Pearls and highlights
• Pelvic ultrasound has become an invaluable adjunct to the clinical evaluation of patients with abdominal pain, pelvic pain, and vaginal bleeding.
• Transabdominal and transvaginal ultrasonography provide complimentary information.
• An intrauterine gestational sac is not definitive evidence of an intrauterine pregnancy until a yolk sac or fetal pole are visualized.
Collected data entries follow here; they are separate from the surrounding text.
-- pv_equiv track=rewrite | github.com/Jay-luozhijie/fyp_project | transformer/input_data_extractor.py | convert_words_to_nums
-- ===== SOURCE A (Python) =====
-- def convert_words_to_nums(dic, diff, max_len=512):
--     diff_list = diff.split()
--     diff_num_list = list()
--     for word in diff_list:
--         if(word not in dic):
--             diff_num_list.append(dic["<NULL>"])
--         else:
--             diff_num_list.append(dic[word])
--     diff_num_list = diff_num_list[:max_len]
--     if(len(diff_num_list) < max_len):
--         for i in range(max_len - len(diff_num_list)):
--             diff_num_list.append(dic["<NULL>"])
--     return diff_num_list
-- ===== SOURCE B (Python) =====
-- def convert_words_to_nums(dic, diff, max_len=512):
--     words = diff.split()
--
--     def at_slot(i):
--         if i < len(words):
--             w = words[i]
--             return dic[w] if w in dic else dic["<NULL>"]
--         return dic["<NULL>"]
--
--     return [at_slot(i) for i in range(max_len)]
-- ===== Notes on version B (the rewrite author's own statement) =====
-- stated objective: alternative
-- what changed: B replaces A's three staged passes (map every word to a number, slice the number list, then pad-loop more numbers onto it) by one positional pass: for each slot i in range(max_len) it emits the id of word i if i is in range, else the '<NULL>' id, never building the oversized intermediate list.
-- intended difference: For negative max_len with more words than |max_len|, A returns the mapped word list with its last |max_len| entries dropped (an artifact of Python's negative slice), while B returns the empty list; the function's purpose is an output of exactly max_len slots, so an empty output is the intended reading of a non-positive length. — e.g. on convert_words_to_nums([("<NULL>", 0), ("a", 1), ("b", 2)], "a b", -1): A returns [1], B returns []
import Mathlib
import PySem

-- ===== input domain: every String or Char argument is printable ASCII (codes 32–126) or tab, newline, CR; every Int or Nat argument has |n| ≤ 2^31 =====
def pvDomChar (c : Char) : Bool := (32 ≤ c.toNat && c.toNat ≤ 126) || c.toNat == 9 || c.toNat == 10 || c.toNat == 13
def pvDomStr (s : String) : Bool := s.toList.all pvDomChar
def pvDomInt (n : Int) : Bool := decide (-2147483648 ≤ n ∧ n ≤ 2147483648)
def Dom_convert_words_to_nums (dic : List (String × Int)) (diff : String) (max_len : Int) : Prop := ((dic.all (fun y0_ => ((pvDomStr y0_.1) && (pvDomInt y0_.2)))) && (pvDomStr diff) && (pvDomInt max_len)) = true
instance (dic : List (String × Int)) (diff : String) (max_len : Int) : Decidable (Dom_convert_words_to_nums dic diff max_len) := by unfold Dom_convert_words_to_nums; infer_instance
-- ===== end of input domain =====

-- B fills the max_len output slots in one positional pass over range(max_len) (word id if the
-- slot index is in range, '<NULL>' id otherwise) instead of A's map-all/slice/pad-loop stages
-- (objective: alternative); for negative max_len, B returns [] where A returns a slice artifact (see D_).

-- ===== PORT A =====
def convert_words_to_nums (dic : List (String × Int)) (diff : String) (max_len : Int) : List Int :=
  let diff_list := PySem.Str.split₀ diff
  let diff_num_list := diff_list.foldl (fun acc word =>
    if (List.lookup word dic).isNone then acc ++ [(List.lookup "<NULL>" dic).getD 0]
    else acc ++ [(List.lookup word dic).getD 0]) []
  let sliced := PySem.List.slice diff_num_list none (some max_len)
  if (sliced.length : Int) < max_len then
    (PySem.List.pyRange 0 (max_len - (sliced.length : Int)) 1).foldl
      (fun acc _ => acc ++ [(List.lookup "<NULL>" dic).getD 0]) sliced
  else sliced

-- ===== PORT B =====
-- Source B's per-slot helper at_slot(i)
def pvAtSlot (dic : List (String × Int)) (words : List String) (i : Int) : Int :=
  if i < (words.length : Int) then
    let w := (PySem.List.pyGet? words i).getD ""   -- i is in range here, so getD never fires
    if (List.lookup w dic).isSome then (List.lookup w dic).getD 0
    else (List.lookup "<NULL>" dic).getD 0
  else (List.lookup "<NULL>" dic).getD 0

def convert_words_to_nums_alt (dic : List (String × Int)) (diff : String) (max_len : Int) : List Int :=
  let words := PySem.Str.split₀ diff
  (PySem.List.pyRange 0 max_len 1).map (pvAtSlot dic words)

-- ===== PRECONDITION & SPEC =====
-- Pre_ excludes exactly the inputs on which A raises KeyError: "<NULL>" missing from dic while
-- some word of diff is unknown or padding is needed (max_len exceeds the word count).
def Pre_convert_words_to_nums (dic : List (String × Int)) (diff : String) (max_len : Int) : Prop :=
  (List.lookup "<NULL>" dic).isSome = true ∨
    ((∀ w ∈ PySem.Str.split₀ diff, (List.lookup w dic).isSome = true) ∧
      max_len ≤ ((PySem.Str.split₀ diff).length : Int))
instance (dic : List (String × Int)) (diff : String) (max_len : Int) : Decidable (Pre_convert_words_to_nums dic diff max_len) := by unfold Pre_convert_words_to_nums; infer_instance

def pvWitness_convert_words_to_nums : (List (String × Int)) × String × Int := ([("<NULL>", 0), ("a", 3)], "a b", 4)

-- For negative max_len with more words than |max_len|, A returns the mapped word list with its
-- last |max_len| entries dropped (a Python negative-slice artifact), while B returns the empty
-- list — the intended output for a non-positive number of slots.
def D_convert_words_to_nums (dic : List (String × Int)) (diff : String) (max_len : Int) : Prop :=
  max_len < 0 ∧ -max_len < ((PySem.Str.split₀ diff).length : Int)
instance (dic : List (String × Int)) (diff : String) (max_len : Int) : Decidable (D_convert_words_to_nums dic diff max_len) := by unfold D_convert_words_to_nums; infer_instance

def Spec_convert_words_to_nums (dic : List (String × Int)) (diff : String) (max_len : Int) (out : List Int) : Prop := ¬ D_convert_words_to_nums dic diff max_len → out = convert_words_to_nums_alt dic diff max_len
instance (dic : List (String × Int)) (diff : String) (max_len : Int) (out : List Int) : Decidable (Spec_convert_words_to_nums dic diff max_len out) := by unfold Spec_convert_words_to_nums; infer_instance

def pvDiffWitness_convert_words_to_nums : (List (String × Int)) × String × Int := ([("<NULL>", 0), ("a", 1), ("b", 2)], "a b", -1)
def pvDiffWitnessOut_convert_words_to_nums : (List Int) × (List Int) := ([1], [])

-- ===== CLAIM (what is proved, stated in full; the proofs are below) =====
def Claim_unchanged_convert_words_to_nums : Prop := ∀ (dic : List (String × Int)) (diff : String) (max_len : Int), Dom_convert_words_to_nums dic diff max_len → Pre_convert_words_to_nums dic diff max_len → Spec_convert_words_to_nums dic diff max_len (convert_words_to_nums dic diff max_len)
def Claim_changed_convert_words_to_nums : Prop := Dom_convert_words_to_nums (pvDiffWitness_convert_words_to_nums.1) (pvDiffWitness_convert_words_to_nums.2.1) (pvDiffWitness_convert_words_to_nums.2.2) ∧ Pre_convert_words_to_nums (pvDiffWitness_convert_words_to_nums.1) (pvDiffWitness_convert_words_to_nums.2.1) (pvDiffWitness_convert_words_to_nums.2.2) ∧ D_convert_words_to_nums (pvDiffWitness_convert_words_to_nums.1) (pvDiffWitness_convert_words_to_nums.2.1) (pvDiffWitness_convert_words_to_nums.2.2) ∧ convert_words_to_nums (pvDiffWitness_convert_words_to_nums.1) (pvDiffWitness_convert_words_to_nums.2.1) (pvDiffWitness_convert_words_to_nums.2.2) = pvDiffWitnessOut_convert_words_to_nums.1 ∧ convert_words_to_nums_alt (pvDiffWitness_convert_words_to_nums.1) (pvDiffWitness_convert_words_to_nums.2.1) (pvDiffWitness_convert_words_to_nums.2.2) = pvDiffWitnessOut_convert_words_to_nums.2 ∧ pvDiffWitnessOut_convert_words_to_nums.1 ≠ pvDiffWitnessOut_convert_words_to_nums.2
def Claim_exact_convert_words_to_nums : Prop := ∀ (dic : List (String × Int)) (diff : String) (max_len : Int), Dom_convert_words_to_nums dic diff max_len → Pre_convert_words_to_nums dic diff max_len → D_convert_words_to_nums dic diff max_len → convert_words_to_nums dic diff max_len ≠ convert_words_to_nums_alt dic diff max_len

-- ===== LEMMAS AND PROOFS =====

-- A's per-word mapping
def pvMapWord (dic : List (String × Int)) (w : String) : Int :=
  if (List.lookup w dic).isSome then (List.lookup w dic).getD 0
  else (List.lookup "<NULL>" dic).getD 0

theorem pv_fold_map (dic : List (String × Int)) (words : List String) :
    words.foldl (fun acc word =>
        if (List.lookup word dic).isNone then acc ++ [(List.lookup "<NULL>" dic).getD 0]
        else acc ++ [(List.lookup word dic).getD 0]) [] = words.map (pvMapWord dic) := by
  have hfun : (fun (acc : List Int) word =>
      if (List.lookup word dic).isNone then acc ++ [(List.lookup "<NULL>" dic).getD 0]
      else acc ++ [(List.lookup word dic).getD 0])
      = fun acc word => acc ++ [pvMapWord dic word] := by
    funext acc word
    unfold pvMapWord
    cases List.lookup word dic <;> simp
  rw [hfun, PySem.List.foldl_append_singleton_eq_map]
  simp

-- B's positional pass, written out for nonnegative max_len
theorem pv_B_range (dic : List (String × Int)) (words : List String) (n : Nat) :
    (List.range n).map (fun (k : Nat) => pvAtSlot dic words (0 + (k : Int)))
      = (words.take n).map (pvMapWord dic) ++ List.replicate (n - words.length) ((List.lookup "<NULL>" dic).getD 0) := by
  induction words generalizing n with
  | nil =>
    have hconst : (fun k : Nat => pvAtSlot dic ([] : List String) (0 + (k : Int)))
        = fun _ => (List.lookup "<NULL>" dic).getD 0 := by
      funext k; unfold pvAtSlot; rw [if_neg (by simp)]
    rw [hconst, List.map_const', List.length_range]
    simp
  | cons w ws ih =>
    cases n with
    | zero => simp [List.range_zero]
    | succ m =>
      rw [List.range_succ_eq_map]
      simp only [List.map_cons, List.map_map]
      have h0 : pvAtSlot dic (w :: ws) (0 + ((0 : Nat) : Int)) = pvMapWord dic w := by
        unfold pvAtSlot pvMapWord
        rw [if_pos (show (0 + ((0 : Nat) : Int)) < (((w :: ws)).length : Int) by simp)]
        have hz : (0 + ((0 : Nat) : Int)) = (0 : Int) := by decide
        rw [hz, PySem.List.pyGet?_zero_cons w ws]
        simp
      have hshift : ((fun (k : Nat) => pvAtSlot dic (w :: ws) (0 + (k : Int))) ∘ Nat.succ)
          = fun (k : Nat) => pvAtSlot dic ws (0 + (k : Int)) := by
        funext k
        simp only [Function.comp]
        unfold pvAtSlot
        have hk : ((Nat.succ k : Nat) : Int) = (k : Int) + 1 := by push_cast; ring
        have hget : PySem.List.pyGet? (w :: ws) (0 + ((Nat.succ k : Nat) : Int))
            = PySem.List.pyGet? ws (0 + (k : Int)) := by
          rw [hk]
          have : (0 : Int) + ((k : Int) + 1) = ((k : Int)) + 1 := by ring
          rw [this, PySem.List.pyGet?_cons_succ]
          congr 1
          ring
        have hlt : (0 + ((Nat.succ k : Nat) : Int) < ((w :: ws).length : Int))
            ↔ (0 + (k : Int) < (ws.length : Int)) := by
          simp
        rw [hget]
        by_cases h : 0 + (k : Int) < (ws.length : Int)
        · rw [if_pos (hlt.mpr h), if_pos h]
        · rw [if_neg (fun hc => h (hlt.mp hc)), if_neg h]
      rw [h0, hshift, ih m]
      simp

-- the canonical value both sides take for nonnegative max_len
theorem pv_A_canon (dic : List (String × Int)) (diff : String) (max_len : Int) (h0 : 0 ≤ max_len) :
    convert_words_to_nums dic diff max_len
      = ((PySem.Str.split₀ diff).take max_len.toNat).map (pvMapWord dic)
        ++ List.replicate (max_len.toNat - (PySem.Str.split₀ diff).length) ((List.lookup "<NULL>" dic).getD 0) := by
  unfold convert_words_to_nums
  simp only [pv_fold_map]
  set words := PySem.Str.split₀ diff with hw
  rw [PySem.List.slice_to _ h0]
  by_cases h : (((words.map (pvMapWord dic)).take max_len.toNat).length : Int) < max_len
  · rw [if_pos h]
    have hlen : words.length < max_len.toNat := by
      simp at h; omega
    rw [PySem.List.foldl_append_singleton_eq_map (fun _ => (List.lookup "<NULL>" dic).getD 0)]
    rw [List.map_const', PySem.List.length_pyRange_one]
    rw [List.take_of_length_le (by simpa using le_of_lt hlen),
        List.take_of_length_le (le_of_lt hlen)]
    congr 2
    simp
  · rw [if_neg h]
    have hlen : max_len.toNat ≤ words.length := by
      by_contra hc
      push_neg at hc
      apply h
      simp
      omega
    rw [List.map_take]
    have : max_len.toNat - words.length = 0 := by omega
    rw [this, List.replicate_zero, List.append_nil]

theorem pv_B_canon (dic : List (String × Int)) (diff : String) (max_len : Int) (h0 : 0 ≤ max_len) :
    convert_words_to_nums_alt dic diff max_len
      = ((PySem.Str.split₀ diff).take max_len.toNat).map (pvMapWord dic)
        ++ List.replicate (max_len.toNat - (PySem.Str.split₀ diff).length) ((List.lookup "<NULL>" dic).getD 0) := by
  unfold convert_words_to_nums_alt
  rw [PySem.List.pyRange_one, List.map_map]
  have h1 : (max_len - 0).toNat = max_len.toNat := by omega
  rw [h1]
  exact pv_B_range dic (PySem.Str.split₀ diff) max_len.toNat

-- negative max_len: B is the empty list
theorem pv_B_neg (dic : List (String × Int)) (diff : String) (max_len : Int) (h : max_len < 0) :
    convert_words_to_nums_alt dic diff max_len = [] := by
  unfold convert_words_to_nums_alt
  rw [PySem.List.pyRange_one_eq_nil (by omega)]
  rfl

-- negative max_len: A is the mapped word list minus its last |max_len| entries
theorem pv_A_neg (dic : List (String × Int)) (diff : String) (max_len : Int) (h : max_len < 0) :
    convert_words_to_nums dic diff max_len
      = ((PySem.Str.split₀ diff).map (pvMapWord dic)).take
          ((PySem.Str.split₀ diff).length - (-max_len).toNat) := by
  unfold convert_words_to_nums
  simp only [pv_fold_map]
  set words := PySem.Str.split₀ diff with hw
  have hk : max_len = -(((-max_len).toNat : Nat) : Int) := by omega
  have hkpos : 0 < (-max_len).toNat := by omega
  rw [hk, PySem.List.slice_to_neg_natCast _ _ hkpos]
  rw [if_neg (by
    have : (0:Int) ≤ (((words.map (pvMapWord dic)).take ((words.map (pvMapWord dic)).length - (-max_len).toNat)).length : Int) := by positivity
    omega)]
  simp
  omega

-- ===== VERDICT (by name: the statement is the Claim_ definition above) =====
theorem convert_words_to_nums_spec : Claim_unchanged_convert_words_to_nums := by
  intro dic diff max_len _hDom _hPre hD
  by_cases h0 : 0 ≤ max_len
  · rw [pv_A_canon dic diff max_len h0, pv_B_canon dic diff max_len h0]
  · push_neg at h0
    unfold D_convert_words_to_nums at hD
    push_neg at hD
    have hle : ((PySem.Str.split₀ diff).length : Int) ≤ -max_len := hD h0
    rw [pv_B_neg dic diff max_len h0, pv_A_neg dic diff max_len h0]
    have : (PySem.Str.split₀ diff).length - (-max_len).toNat = 0 := by omega
    rw [this, List.take_zero]

theorem convert_words_to_nums_changed : Claim_changed_convert_words_to_nums := by
  unfold Claim_changed_convert_words_to_nums; decide

theorem convert_words_to_nums_tight : Claim_exact_convert_words_to_nums := by
  intro dic diff max_len _hDom _hPre hD
  obtain ⟨hneg, hlen⟩ := hD
  rw [pv_A_neg dic diff max_len hneg, pv_B_neg dic diff max_len hneg]
  intro hEq
  have := congrArg List.length hEq
  simp at this
  omega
• The spectrum of ultrasound findings of ectopic pregnancy includes empty uterus, pseudogestational sac, complex adnexal mass, extrauterine empty gestational sac, extrauterine gestational sac with yolk sac or embryo with or without cardiac activity, tubal ring, and free fluid in cul-de-sac.
• Ruptured hemorrhagic ovarian cyst rupture can result in echogenic fluid in the pelvis or massive hemoperitoneum.
• Normal ovarian arterial and venous flow on Doppler does not exclude ovarian torsion.